*DIRECTIONS FOR THIS TASK:*
Using the data below, return all lines in which "synonyms" appears.

Stored items:
====
-- pv_equiv track=rewrite | github.com/Kimuksung/codewars-programmers | 파괴되지 않은 건물.py | solution
-- ===== SOURCE A (Python) =====
-- def solution(board, skill):
--     answer = 0
--
--     #누적합
--     n = len(board)
--     m = len(board[0])
--     mapping = [[0]*(m+1) for _ in range(n+1)]
--
--     for type,x1,y1,x2,y2,degree in skill:
--         mapping[x1][y1]+= -degree if type==1 else degree
--         mapping[x1][y2+1]+= degree if type==1 else -degree
--         mapping[x2+1][y1]+= degree if type==1 else -degree
--         mapping[x2+1][y2+1]+= -degree if type==1 else +degree
--
--     #row sum
--     for x in range(n):
--         for y in range(1,m):
--             mapping[x][y]+=mapping[x][y-1]
--
--     #col sum
--     for y in range(m):
--         for x in range(1,n):
--             mapping[x][y]+=mapping[x-1][y]
--
--     for x in range(n):
--         for y in range(m):
--             board[x][y]+=mapping[x][y]
--             if board[x][y]>0:
--                 answer+=1
--
--     return answer
-- ===== SOURCE B (Python) =====
-- def solution(board, skill):
--     # Per-cell scan over the skills (no difference array, no prefix sums).
--     # Mutates board in place, like the original.
--     answer = 0
--     m = len(board[0])
--     for x, row in enumerate(board):
--         for y in range(m):
--             row[y] += sum(-d if t == 1 else d
--                           for t, x1, y1, x2, y2, d in skill
--                           if x1 <= x <= x2 and y1 <= y <= y2)
--             if row[y] > 0:
--                 answer += 1
--     return answer
-- ===== Notes on version B (the rewrite author's own statement) =====
-- stated objective: simpler
-- what changed: Replaces the 2D difference array with its two prefix-sum passes by a direct per-cell sum of the applicable skill deltas, then counts positives in the same sweep.
-- outside the precondition, e.g. on solution([[1, 1], [1, 1], [1, 1]], [[2, 2, 0, 0, 1, 6]]): A returns 4, B returns 6; on solution([[1, 1], [1, 1], [1, 1]], [[1, -1, 0, 2, 1, 2]]): A returns 6, B returns 0
import Mathlib
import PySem

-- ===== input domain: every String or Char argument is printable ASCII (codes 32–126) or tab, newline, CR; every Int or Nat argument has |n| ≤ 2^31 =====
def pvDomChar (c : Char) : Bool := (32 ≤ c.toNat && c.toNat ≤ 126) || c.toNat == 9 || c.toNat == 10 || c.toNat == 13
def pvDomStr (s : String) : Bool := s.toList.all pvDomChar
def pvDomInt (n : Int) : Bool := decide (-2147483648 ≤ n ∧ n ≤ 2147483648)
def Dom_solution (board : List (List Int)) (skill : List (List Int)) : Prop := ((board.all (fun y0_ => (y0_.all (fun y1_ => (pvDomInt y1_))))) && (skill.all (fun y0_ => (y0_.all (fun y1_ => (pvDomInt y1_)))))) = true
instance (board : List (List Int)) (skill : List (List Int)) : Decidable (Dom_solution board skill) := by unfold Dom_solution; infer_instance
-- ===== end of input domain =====
-- pv_equiv track=rewrite | github.com/etaba/import_itunes_to_spotify | import_itunes.py | remove_feat
-- ===== SOURCE A (Python) =====
-- def remove_feat(str):
--     str = str.lower()
--     synonyms = [' ft', ' feat']
--     for synonym in synonyms:
--         if synonym not in str:
--             continue
--         str = str[:str.find(synonym)]
--     return str
-- ===== SOURCE B (Python) =====
-- def remove_feat(str):
--     s = str.lower()
--     cuts = [i for i in (s.find(' ft'), s.find(' feat')) if i != -1]
--     return s[:min(cuts)] if cuts else s
-- ===== Notes on version B (the rewrite author's own statement) =====
-- stated objective: simpler
-- what changed: A truncates twice in sequence (first at ' ft', then at ' feat' in the already-truncated string); B computes both first-occurrence positions once and slices a single time at their minimum, relying on the fact that the two markers' occurrences cannot overlap.
import Mathlib
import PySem

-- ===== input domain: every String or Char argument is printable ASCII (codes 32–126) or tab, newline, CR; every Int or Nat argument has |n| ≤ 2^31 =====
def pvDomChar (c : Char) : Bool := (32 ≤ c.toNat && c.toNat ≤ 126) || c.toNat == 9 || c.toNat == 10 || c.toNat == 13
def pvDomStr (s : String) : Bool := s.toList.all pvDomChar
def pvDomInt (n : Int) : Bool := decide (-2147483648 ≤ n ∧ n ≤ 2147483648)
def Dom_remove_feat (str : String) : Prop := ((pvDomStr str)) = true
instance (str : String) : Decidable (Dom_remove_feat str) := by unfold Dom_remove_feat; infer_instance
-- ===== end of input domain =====

set_option maxHeartbeats 1000000


-- B replaces A's two sequential conditional truncations by a single slice at the minimum
-- of the first-occurrence positions of ' ft' and ' feat' (objective: simpler).

-- ===== PORT A =====
-- literal transliteration of A: lowercase, then a for-loop over the two synonyms,
-- each step truncating at str.find(synonym) when the synonym occurs ('continue' = keep s).
def remove_feat (str : String) : String :=
  [" ft", " feat"].foldl
    (fun s syn =>
      if PySem.Str.isIn syn s = false then s
      else PySem.Str.slice s none (some (PySem.Str.find s syn)))
    (PySem.Str.lower str)

-- ===== PORT B =====
-- literal transliteration of Source B: collect the find results that are not -1, slice at their min.
def remove_feat_alt (str : String) : String :=
  let s := PySem.Str.lower str
  let cuts := ([PySem.Str.find s " ft", PySem.Str.find s " feat"]).filter (fun i => !(i == -1))
  match PySem.List.min? cuts (fun i => i) with
  | some c => PySem.Str.slice s none (some c)
  | none => s

-- ===== PRECONDITION & SPEC =====
def Spec_remove_feat (str : String) (out : String) : Prop := out = remove_feat_alt str
instance (str : String) (out : String) : Decidable (Spec_remove_feat str out) := by unfold Spec_remove_feat; infer_instance

-- ===== CLAIM (what is proved, stated in full; the proofs are below) =====
def Claim_equal_remove_feat : Prop := ∀ (str : String), Dom_remove_feat str → Spec_remove_feat str (remove_feat str)

-- ===== LEMMAS AND PROOFS =====

-- a pattern absent from L is absent from any prefix of L
theorem pv_isIn_take_false {sub L : List Char} {n : Nat}
    (h : PySem.Chars.isIn sub L = false) : PySem.Chars.isIn sub (L.take n) = false := by
  rw [PySem.Chars.isIn_eq_false_iff] at h ⊢
  exact fun hin => h (hin.trans (L.take_prefix n).isInfix)

-- find characterised by its first occurrence
theorem pv_find_eq {pat L : List Char} {k : Nat}
    (hk : pat <+: L.drop k) (hmin : ∀ i < k, ¬ pat <+: L.drop i) :
    PySem.Chars.find L pat = (k : Int) := by
  have hin : PySem.Chars.isIn pat L = true :=
    (PySem.Chars.exists_prefix_drop_iff_isIn pat L).mp ⟨k, hk⟩
  have hnn : 0 ≤ PySem.Chars.find L pat := by
    rw [PySem.Chars.find_nonneg_iff, ← PySem.Chars.isIn_iff_infix]; exact hin
  obtain ⟨hpre, hlt⟩ := PySem.Chars.find_spec hnn
  have h1 : (PySem.Chars.find L pat).toNat ≤ k := by
    by_contra h
    exact hlt k (by omega) hk
  have h2 : ¬ (PySem.Chars.find L pat).toNat < k := fun h => hmin _ h hpre
  omega

-- occurrences of ' ft' and ' feat' cannot start at the same index
theorem pv_ne_same {L : List Char} {k : Nat}
    (hft : ([' ', 'f', 't'] : List Char) <+: L.drop k)
    (hfe : ([' ', 'f', 'e', 'a', 't'] : List Char) <+: L.drop k) : False := by
  obtain ⟨t, ht⟩ := hft
  obtain ⟨u, hu⟩ := hfe
  rw [← hu] at ht
  simp at ht

-- if ' feat' occurs at q and ' ft' occurs at p with q < p, the occurrences cannot overlap
theorem pv_no_overlap {L : List Char} {p q : Nat}
    (hft : ([' ', 'f', 't'] : List Char) <+: L.drop p)
    (hfe : ([' ', 'f', 'e', 'a', 't'] : List Char) <+: L.drop q)
    (hlt : q < p) : q + 5 ≤ p := by
  by_contra hcon
  obtain ⟨t, ht⟩ := hfe
  obtain ⟨u, hu⟩ := hft
  have hsp : L[p]? = some ' ' := by
    have h0 : (List.drop p L)[0]? = L[p + 0]? := List.getElem?_drop
    rw [← hu] at h0; simpa using h0.symm
  have hc : L[q + (p - q)]? = ([' ', 'f', 'e', 'a', 't'] : List Char)[p - q]? := by
    have h0 : (List.drop q L)[p - q]? = L[q + (p - q)]? := List.getElem?_drop
    rw [← ht, List.getElem?_append_left (by simp; omega)] at h0
    exact h0.symm
  rw [show q + (p - q) = p by omega, hsp] at hc
  have h1 : 1 ≤ p - q := by omega
  have h5 : p - q ≤ 4 := by omega
  interval_cases hpq : (p - q) <;> simp_all

-- occurrences inside a take are occurrences in the whole list
theorem pv_prefix_drop_take {pat L : List Char} {n i : Nat}
    (h : pat <+: (L.take n).drop i) : pat <+: L.drop i := by
  rw [List.drop_take] at h
  exact h.trans (List.take_prefix _ _)

-- Str.isIn via a computed toList of the pattern
theorem pv_isIn_str (t sub : String) (cs : List Char) (h : sub.toList = cs) :
    PySem.Str.isIn sub t = PySem.Chars.isIn cs t.toList := by simp [← h]

-- main equivalence on an arbitrary string
theorem pv_main (str : String) : remove_feat str = remove_feat_alt str := by
  have hsub1 : (" ft" : String).toList = [' ', 'f', 't'] := by decide
  have hsub2 : (" feat" : String).toList = [' ', 'f', 'e', 'a', 't'] := by decide
  set s := PySem.Str.lower str with hs
  set L := s.toList with hL
  set P := PySem.Str.find s " ft" with hP
  set Q := PySem.Str.find s " feat" with hQ
  have hPc : P = PySem.Chars.find L [' ', 'f', 't'] := by rw [hP, hL]; simp [hsub1]
  have hQc : Q = PySem.Chars.find L [' ', 'f', 'e', 'a', 't'] := by rw [hQ, hL]; simp [hsub2]
  have hPlb : -1 ≤ P := hPc ▸ PySem.Chars.neg_one_le_find L _
  have hQlb : -1 ≤ Q := hQc ▸ PySem.Chars.neg_one_le_find L _
  simp only [remove_feat, remove_feat_alt, List.foldl_cons, List.foldl_nil, ← hs, ← hP, ← hQ]
  rcases (by omega : P = -1 ∨ 0 ≤ P) with hPe | hPge
  all_goals rcases (by omega : Q = -1 ∨ 0 ≤ Q) with hQe | hQge
  · -- both markers absent: both sides return s
    have hb1 : PySem.Str.isIn " ft" s = false := by
      rw [pv_isIn_str _ _ _ hsub1, PySem.Chars.isIn_eq_false_iff,
        ← PySem.Chars.find_eq_neg_one_iff, ← hL, ← hPc]
      exact hPe
    have hb2 : PySem.Str.isIn " feat" s = false := by
      rw [pv_isIn_str _ _ _ hsub2, PySem.Chars.isIn_eq_false_iff,
        ← PySem.Chars.find_eq_neg_one_iff, ← hL, ← hQc]
      exact hQe
    rw [if_pos hb1, if_pos hb2, hPe, hQe]
    simp [PySem.List.min?]
  · -- only ' feat' present
    have hb1 : PySem.Str.isIn " ft" s = false := by
      rw [pv_isIn_str _ _ _ hsub1, PySem.Chars.isIn_eq_false_iff,
        ← PySem.Chars.find_eq_neg_one_iff, ← hL, ← hPc]
      exact hPe
    have hb2 : PySem.Str.isIn " feat" s = true := by
      rw [pv_isIn_str _ _ _ hsub2, PySem.Chars.isIn_iff_infix,
        ← PySem.Chars.find_nonneg_iff, ← hL, ← hQc]
      exact hQge
    have hQne : (Q == (-1 : Int)) = false := by simp; omega
    rw [if_pos hb1, if_neg (c := PySem.Str.isIn " feat" s = false) (by rw [hb2]; simp), hPe, ← hQ]
    simp only [PySem.List.min?, List.filter, hQne, Bool.not_false, Bool.not_true,
      beq_self_eq_true, List.foldl_cons, List.foldl_nil]
  · -- only ' ft' present: the truncation at P contains no ' feat' either
    have hb1 : PySem.Str.isIn " ft" s = true := by
      rw [pv_isIn_str _ _ _ hsub1, PySem.Chars.isIn_iff_infix,
        ← PySem.Chars.find_nonneg_iff, ← hL, ← hPc]
      exact hPge
    have hs1 : (PySem.Str.slice s none (some P)).toList = L.take P.toNat := by
      simp [PySem.Str.toList_slice, PySem.List.slice_to _ hPge, hL]
    have hnofe : PySem.Chars.isIn [' ', 'f', 'e', 'a', 't'] L = false := by
      rw [PySem.Chars.isIn_eq_false_iff, ← PySem.Chars.find_eq_neg_one_iff, ← hQc]
      exact hQe
    have hb2 : PySem.Str.isIn " feat" (PySem.Str.slice s none (some P)) = false := by
      rw [pv_isIn_str _ _ _ hsub2, hs1]
      exact pv_isIn_take_false hnofe
    have hPne : (P == (-1 : Int)) = false := by simp; omega
    rw [if_neg (c := PySem.Str.isIn " ft" s = false) (by rw [hb1]; simp), if_pos hb2, hQe]
    simp only [PySem.List.min?, List.filter, hPne, Bool.not_false, Bool.not_true,
      beq_self_eq_true, List.foldl_cons, List.foldl_nil]
  · -- both present
    have hb1 : PySem.Str.isIn " ft" s = true := by
      rw [pv_isIn_str _ _ _ hsub1, PySem.Chars.isIn_iff_infix,
        ← PySem.Chars.find_nonneg_iff, ← hL, ← hPc]
      exact hPge
    have hs1 : (PySem.Str.slice s none (some P)).toList = L.take P.toNat := by
      simp [PySem.Str.toList_slice, PySem.List.slice_to _ hPge, hL]
    have hPne : (P == (-1 : Int)) = false := by simp; omega
    have hQne : (Q == (-1 : Int)) = false := by simp; omega
    obtain ⟨hftp, _hPmin⟩ := PySem.Chars.find_spec (s := L) (sub := [' ', 'f', 't'])
      (by rw [← hPc]; exact hPge)
    obtain ⟨hfeq, hQmin⟩ := PySem.Chars.find_spec (s := L) (sub := [' ', 'f', 'e', 'a', 't'])
      (by rw [← hQc]; exact hQge)
    rw [← hPc] at hftp
    rw [← hQc] at hfeq hQmin
    rw [if_neg (c := PySem.Str.isIn " ft" s = false) (by rw [hb1]; simp)]
    rcases Nat.lt_trichotomy P.toNat Q.toNat with hlt | heq | hgt
    · -- first ' ft' strictly before first ' feat': the truncation removes every ' feat'
      have hno : PySem.Chars.isIn [' ', 'f', 'e', 'a', 't'] (L.take P.toNat) = false := by
        rw [PySem.Chars.isIn_eq_false_iff]
        intro hinf
        obtain ⟨j, hj⟩ := (PySem.Chars.exists_prefix_drop_iff_isIn [' ', 'f', 'e', 'a', 't']
          (L.take P.toNat)).mpr ((PySem.Chars.isIn_iff_infix _ _).mpr hinf)
        have hjlen : j + 5 ≤ P.toNat := by
          have := hj.length_le
          simp at this
          omega
        exact hQmin j (by omega) (pv_prefix_drop_take hj)
      have hb2 : PySem.Str.isIn " feat" (PySem.Str.slice s none (some P)) = false := by
        rw [pv_isIn_str _ _ _ hsub2, hs1]
        exact hno
      have hQP : ¬ ((fun i => (i : Int)) Q < (fun i => (i : Int)) P) := by simp; omega
      rw [if_pos hb2]
      simp only [PySem.List.min?, List.filter, hPne, hQne, Bool.not_false, List.foldl_cons,
        List.foldl_nil, if_neg hQP]
    · -- the two first occurrences cannot coincide
      rw [← heq] at hfeq
      exact absurd hfeq (fun h => pv_ne_same hftp h)
    · -- first ' feat' strictly before first ' ft': both truncate to the same prefix
      have hsep : Q.toNat + 5 ≤ P.toNat := pv_no_overlap hftp hfeq hgt
      have hocc : ([' ', 'f', 'e', 'a', 't'] : List Char) <+: (L.take P.toNat).drop Q.toNat := by
        rw [List.drop_take]
        exact List.prefix_take_iff.mpr ⟨hfeq, by simp; omega⟩
      have hb2 : PySem.Str.isIn " feat" (PySem.Str.slice s none (some P)) = true := by
        rw [pv_isIn_str _ _ _ hsub2, hs1]
        exact (PySem.Chars.exists_prefix_drop_iff_isIn _ _).mp ⟨Q.toNat, hocc⟩
      have hfind1 : PySem.Str.find (PySem.Str.slice s none (some P)) " feat" = Q := by
        have h0 : PySem.Chars.find (L.take P.toNat) [' ', 'f', 'e', 'a', 't'] = (Q.toNat : Int) :=
          pv_find_eq hocc (fun i hi hp => hQmin i hi (pv_prefix_drop_take hp))
        simp only [PySem.Str.find_eq, hsub2, hs1, h0]
        omega
      have hQP : ((fun i => (i : Int)) Q < (fun i => (i : Int)) P) := by simp; omega
      rw [if_neg (c := PySem.Str.isIn " feat" (PySem.Str.slice s none (some P)) = false) (by rw [hb2]; simp), hfind1]
      simp only [PySem.List.min?, List.filter, hPne, hQne, Bool.not_false, List.foldl_cons,
        List.foldl_nil, if_pos hQP]
      apply String.toList_inj.mp
      rw [PySem.Str.toList_slice]
      simp only [PySem.Chars.slice_eq_listSlice, PySem.List.slice_to _ hQge, hs1]
      rw [List.take_take]
      have hmin : min Q.toNat P.toNat = Q.toNat := by omega
      rw [hmin, PySem.Str.toList_slice]
      simp only [PySem.Chars.slice_eq_listSlice, PySem.List.slice_to _ hQge, hL]

-- ===== VERDICT (by name: the statement is the Claim_ definition above) =====
theorem remove_feat_spec : Claim_equal_remove_feat := by
  intro str _
  unfold Spec_remove_feat
  exact pv_main str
====
*EXPECTED ANSWER:*
--     synonyms = [' ft', ' feat']
--     for synonym in synonyms:
-- literal transliteration of A: lowercase, then a for-loop over the two synonyms,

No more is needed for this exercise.